* [Assigned task] Your answer must consist solely of the line containing "row[-1:] + row[:-1]" and each line after it through the end of the data, copied exactly.

*** Source information ***

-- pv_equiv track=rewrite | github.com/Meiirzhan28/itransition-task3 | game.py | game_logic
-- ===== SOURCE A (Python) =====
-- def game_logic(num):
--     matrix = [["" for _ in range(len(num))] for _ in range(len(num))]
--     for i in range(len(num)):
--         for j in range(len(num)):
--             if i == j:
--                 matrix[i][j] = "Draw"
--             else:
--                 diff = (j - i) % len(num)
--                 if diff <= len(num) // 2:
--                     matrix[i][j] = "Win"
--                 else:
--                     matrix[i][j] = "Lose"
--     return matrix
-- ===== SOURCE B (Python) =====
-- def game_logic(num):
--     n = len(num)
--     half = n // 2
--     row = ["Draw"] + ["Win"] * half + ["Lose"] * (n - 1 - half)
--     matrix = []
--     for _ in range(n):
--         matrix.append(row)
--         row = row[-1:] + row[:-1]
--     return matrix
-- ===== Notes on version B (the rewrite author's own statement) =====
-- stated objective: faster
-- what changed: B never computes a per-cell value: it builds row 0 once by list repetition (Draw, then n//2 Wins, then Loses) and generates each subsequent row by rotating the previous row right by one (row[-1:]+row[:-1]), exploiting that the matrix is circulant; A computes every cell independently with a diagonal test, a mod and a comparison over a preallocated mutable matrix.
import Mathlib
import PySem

***

* [Reply]
--         row = row[-1:] + row[:-1]
--     return matrix
-- ===== Notes on version B (the rewrite author's own statement) =====
-- stated objective: faster
-- what changed: B never computes a per-cell value: it builds row 0 once by list repetition (Draw, then n//2 Wins, then Loses) and generates each subsequent row by rotating the previous row right by one (row[-1:]+row[:-1]), exploiting that the matrix is circulant; A computes every cell independently with a diagonal test, a mod and a comparison over a preallocated mutable matrix.
import Mathlib
import PySem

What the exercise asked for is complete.